1 硬岩起裂应力确定方法概述岩石中存在着大量细观缺陷,在应力集中作用下易萌生出微裂纹,进而扩展连通形成宏观破裂面.微裂纹萌生和起裂可看作是岩石渐进破坏过程的起点.本节将详细探讨室内试验岩石试样渐进破坏过程中裂纹起裂应力的确定方法.

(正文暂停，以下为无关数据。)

-- pv_equiv track=rewrite | github.com/FACT-Development-Team/FACT | FACTLIB/OEIS Processing/Code/twoD/supportFunctions_v12.py | check_words
-- ===== SOURCE A (Python) =====
-- def check_words(dataRow, words):
--
--     results = []
--
--     for col in dataRow:
--         if col == None or col == "":
--             results.append(4)
--         else:
--             results.append(0)
--             for word in words:
--                 if word in col.lower():
--                     results[-1] = 1
--                     break
--
--     assert len(dataRow) == len(results)
--     return results
-- ===== SOURCE B (Python) =====
-- def check_words(dataRow, words):
--     # Loop order swapped: lowercase each column once, then sweep the word list
--     # once, flagging columns; per-column word loop disappears as a structure.
--     lows = [None if col is None or col == "" else col.lower() for col in dataRow]
--     flags = [4 if low is None else 0 for low in lows]
--     for word in words:
--         flags = [1 if (low is not None and f == 0 and word in low) else f
--                  for f, low in zip(flags, lows)]
--     return flags
-- ===== Notes on version B (the rewrite author's own statement) =====
-- stated objective: alternative
-- what changed: B swaps the loop order: it lowercases every column once, initialises a per-column flag list, then makes one sweep per word over all columns updating flags, instead of A's per-column inner scan over words with a break; col.lower() is hoisted out of the word loop.
import Mathlib
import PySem

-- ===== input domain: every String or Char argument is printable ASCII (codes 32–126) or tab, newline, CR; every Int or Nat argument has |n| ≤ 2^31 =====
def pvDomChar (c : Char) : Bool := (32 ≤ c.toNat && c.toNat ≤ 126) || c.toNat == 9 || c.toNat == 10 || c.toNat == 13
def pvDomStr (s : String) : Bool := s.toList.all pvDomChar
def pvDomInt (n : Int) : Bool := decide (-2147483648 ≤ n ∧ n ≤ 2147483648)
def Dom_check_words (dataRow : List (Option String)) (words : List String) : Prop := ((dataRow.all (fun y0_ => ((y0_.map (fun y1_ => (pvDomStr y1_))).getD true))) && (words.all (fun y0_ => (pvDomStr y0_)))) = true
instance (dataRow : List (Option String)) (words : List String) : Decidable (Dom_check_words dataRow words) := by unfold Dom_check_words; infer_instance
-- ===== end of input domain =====

-- B swaps the loop order (one sweep per word over pre-lowered columns) instead of A's per-column word scan; same cost class, lower() hoisted.
-- ===== PORT A =====
-- inner 'for word in words: if word in col.lower(): results[-1] = 1; break'
def checkWordsInner (results : List Int) (s : String) : List String → List Int
  | [] => results
  | word :: rest =>
      if PySem.Str.isIn word (PySem.Str.lower s) then results.set (results.length - 1) 1
      else checkWordsInner results s rest

def check_words (dataRow : List (Option String)) (words : List String) : List Int :=
  dataRow.foldl (fun results col =>
    match col with
    | none => results ++ [4]
    | some s =>
        if s = "" then results ++ [4]
        else checkWordsInner (results ++ [0]) s words) []

-- ===== PORT B =====
def check_words_alt (dataRow : List (Option String)) (words : List String) : List Int :=
  let lows : List (Option String) := dataRow.map (fun col =>
    match col with
    | none => none
    | some s => if s = "" then none else some (PySem.Str.lower s))
  let flags : List Int := lows.map (fun low =>
    match low with
    | none => 4
    | some _ => 0)
  words.foldl (fun flags word =>
    (flags.zip lows).map (fun fl =>
      match fl.2 with
      | some low => if fl.1 = 0 ∧ PySem.Str.isIn word low then 1 else fl.1
      | none => fl.1)) flags

-- ===== PRECONDITION & SPEC =====
def Spec_check_words (dataRow : List (Option String)) (words : List String) (out : List Int) : Prop := out = check_words_alt dataRow words
instance (dataRow : List (Option String)) (words : List String) (out : List Int) : Decidable (Spec_check_words dataRow words out) := by unfold Spec_check_words; infer_instance

-- ===== CLAIM (what is proved, stated in full; the proofs are below) =====
def Claim_equal_check_words : Prop := ∀ (dataRow : List (Option String)) (words : List String), Dom_check_words dataRow words → Spec_check_words dataRow words (check_words dataRow words)

-- ===== LEMMAS AND PROOFS =====

-- the per-column answer both programs compute: 4 for missing/empty, 1 if some word occurs, else 0
def cwRes (ws : List String) (low : Option String) : Int :=
  match low with
  | none => 4
  | some l => if ws.any (fun w => PySem.Str.isIn w l) then 1 else 0

-- normalise a raw column to its lowered form (B's `lows` entry)
def cwLow (col : Option String) : Option String :=
  match col with
  | none => none
  | some s => if s = "" then none else some (PySem.Str.lower s)

theorem cw_inner_eq (rs : List Int) (s : String) (ws : List String) :
    checkWordsInner (rs ++ [0]) s ws
      = rs ++ [if ws.any (fun w => PySem.Str.isIn w (PySem.Str.lower s)) then 1 else 0] := by
  induction ws with
  | nil => simp [checkWordsInner]
  | cons w t ih =>
      by_cases h : PySem.Chars.isIn w.toList (PySem.Chars.lower s.toList) = true
      · simp [checkWordsInner, h]
      · simp [checkWordsInner, h, ih]

theorem cw_A_eq (dataRow : List (Option String)) (words : List String) (acc : List Int) :
    dataRow.foldl (fun results col =>
      match col with
      | none => results ++ [4]
      | some s => if s = "" then results ++ [4] else checkWordsInner (results ++ [0]) s words) acc
      = acc ++ dataRow.map (fun col => cwRes words (cwLow col)) := by
  induction dataRow generalizing acc with
  | nil => simp
  | cons col t ih =>
      cases col with
      | none =>
          simp only [List.foldl_cons]
          rw [ih]; simp [cwLow, cwRes]
      | some s =>
          by_cases h : s = ""
          · simp only [List.foldl_cons, h]
            rw [ih]; simp [cwLow, cwRes]
          · simp only [List.foldl_cons, if_neg h]
            rw [cw_inner_eq, ih]
            simp [cwLow, cwRes, h]

theorem cw_step_eq (lows : List (Option String)) (ws : List String) (w : String) :
    ((lows.map (cwRes ws)).zip lows).map (fun fl =>
      match fl.2 with
      | some low => if fl.1 = 0 ∧ PySem.Str.isIn w low then 1 else fl.1
      | none => fl.1) = lows.map (cwRes (ws ++ [w])) := by
  induction lows with
  | nil => rfl
  | cons low t ih =>
      simp only [List.map_cons, List.zip_cons_cons, ih]
      cases low with
      | none => simp [cwRes]
      | some l =>
          by_cases ha : ∃ x ∈ ws, PySem.Chars.isIn x.toList l.toList = true
          · simp [cwRes, ha]
          · by_cases hw : PySem.Chars.isIn w.toList l.toList = true
            · simp [cwRes, ha, hw]
            · simp [cwRes, ha, hw]

theorem cw_B_fold (lows : List (Option String)) (words ws : List String) :
    words.foldl (fun flags word =>
      (flags.zip lows).map (fun fl =>
        match fl.2 with
        | some low => if fl.1 = 0 ∧ PySem.Str.isIn word low then 1 else fl.1
        | none => fl.1)) (lows.map (cwRes ws)) = lows.map (cwRes (ws ++ words)) := by
  induction words generalizing ws with
  | nil => simp
  | cons w t ih =>
      simp only [List.foldl_cons, cw_step_eq]
      simpa using ih (ws ++ [w])

theorem cw_eq (dataRow : List (Option String)) (words : List String) :
    check_words dataRow words = check_words_alt dataRow words := by
  unfold check_words check_words_alt
  rw [cw_A_eq]
  have hlow : dataRow.map (fun col =>
      match col with
      | none => none
      | some s => if s = "" then none else some (PySem.Str.lower s)) = dataRow.map cwLow := rfl
  have hinit : (dataRow.map cwLow).map (fun low =>
      match low with
      | none => (4 : Int)
      | some _ => 0) = (dataRow.map cwLow).map (cwRes []) := by
    apply List.map_congr_left; intro low _; cases low <;> simp [cwRes]
  simp only [hlow, hinit, cw_B_fold (dataRow.map cwLow) words []]
  simp [List.map_map, Function.comp]

-- ===== VERDICT (by name: the statement is the Claim_ definition above) =====
theorem check_words_spec : Claim_equal_check_words := by
  intro dataRow words _
  unfold Spec_check_words
  exact cw_eq dataRow words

目前,确定起裂应力的方法大体有:体积应变法[21]、侧向应变法[22]、裂纹体积应变法[23]、侧向应变差法[24]、声发射法[25]和数值模拟法[26].体积应变法是通过轴向应力-体积应变曲线中的线性段末点确定岩石的起裂应力,该方法优点是确定岩石起裂应力较为直观,简便和易操作,缺点是依赖于人为做切线,存在无法避免的主观性和取值误差;侧向应变法使用轴向应力-侧向应变曲线中偏离线性的拐点来确定起裂应力,该方法具有体积应变法的优点,并去除了轴向应变的影响,干扰因素少,缺点同体积应变法;裂纹体积应变法通过计算岩石压缩过程中总体积应变与弹性体积应变的差值获得裂纹体积应变,当裂纹体积应变的绝对值大于0,微裂纹起裂开始,起裂应力通过裂纹体积应变-轴向应变曲线确定,该方法优点是不再采用人为做切线确定起裂应力,确定起裂点的过程中避免了与裂隙闭合点混淆,得出的起裂应力值相对客观,缺点是依赖于弹性模量和泊松比的计算,对泊松比的变化比较敏感,判断起裂点偏离零点也易产生误差;侧向应变差法是在轴向应力-体积应变曲线中确定损伤应力,通过连接原点与损伤应力形成一条辅助线,并确定辅助线上对应的侧向应变值,将实测侧向应变减去辅助侧向应变即为侧向应变差,最后作出侧向应变差与轴向应力关系图,图中峰值点即为起裂应力,该方法优点是极值的确定具有惟一性,避免了人为误差,保证了结果的客观性;缺点是仅适用于硬岩;声发射法是通过声发射系统监测岩石内部出现明显的声发射行为时对应的应力值即为起裂应力,该方法优点是常规应变方法的重要补充,缺点是声发射信号易受噪声干扰,且岩石在裂隙闭合和线弹性阶段也可能出现波动较强的声发射信号,从而干扰了对起裂应力的准确识别;数值模拟法是通过模拟绘制裂隙数量-轴向应变曲线,在该曲线中,随着应变增加,获取曲线首次出现拐点所对应的应变值,根据此应变值在应力-应变曲线中确定起裂应力,该方法优点是避免了人为误差,通过模拟方便快捷的确定起裂应力,缺点是模拟结果需要试验进行验证.综上所述,通过对比各种方法的优缺点,本文选用侧向应变差法确定三山岛花岗岩和天湖花岗闪长岩的起裂应力.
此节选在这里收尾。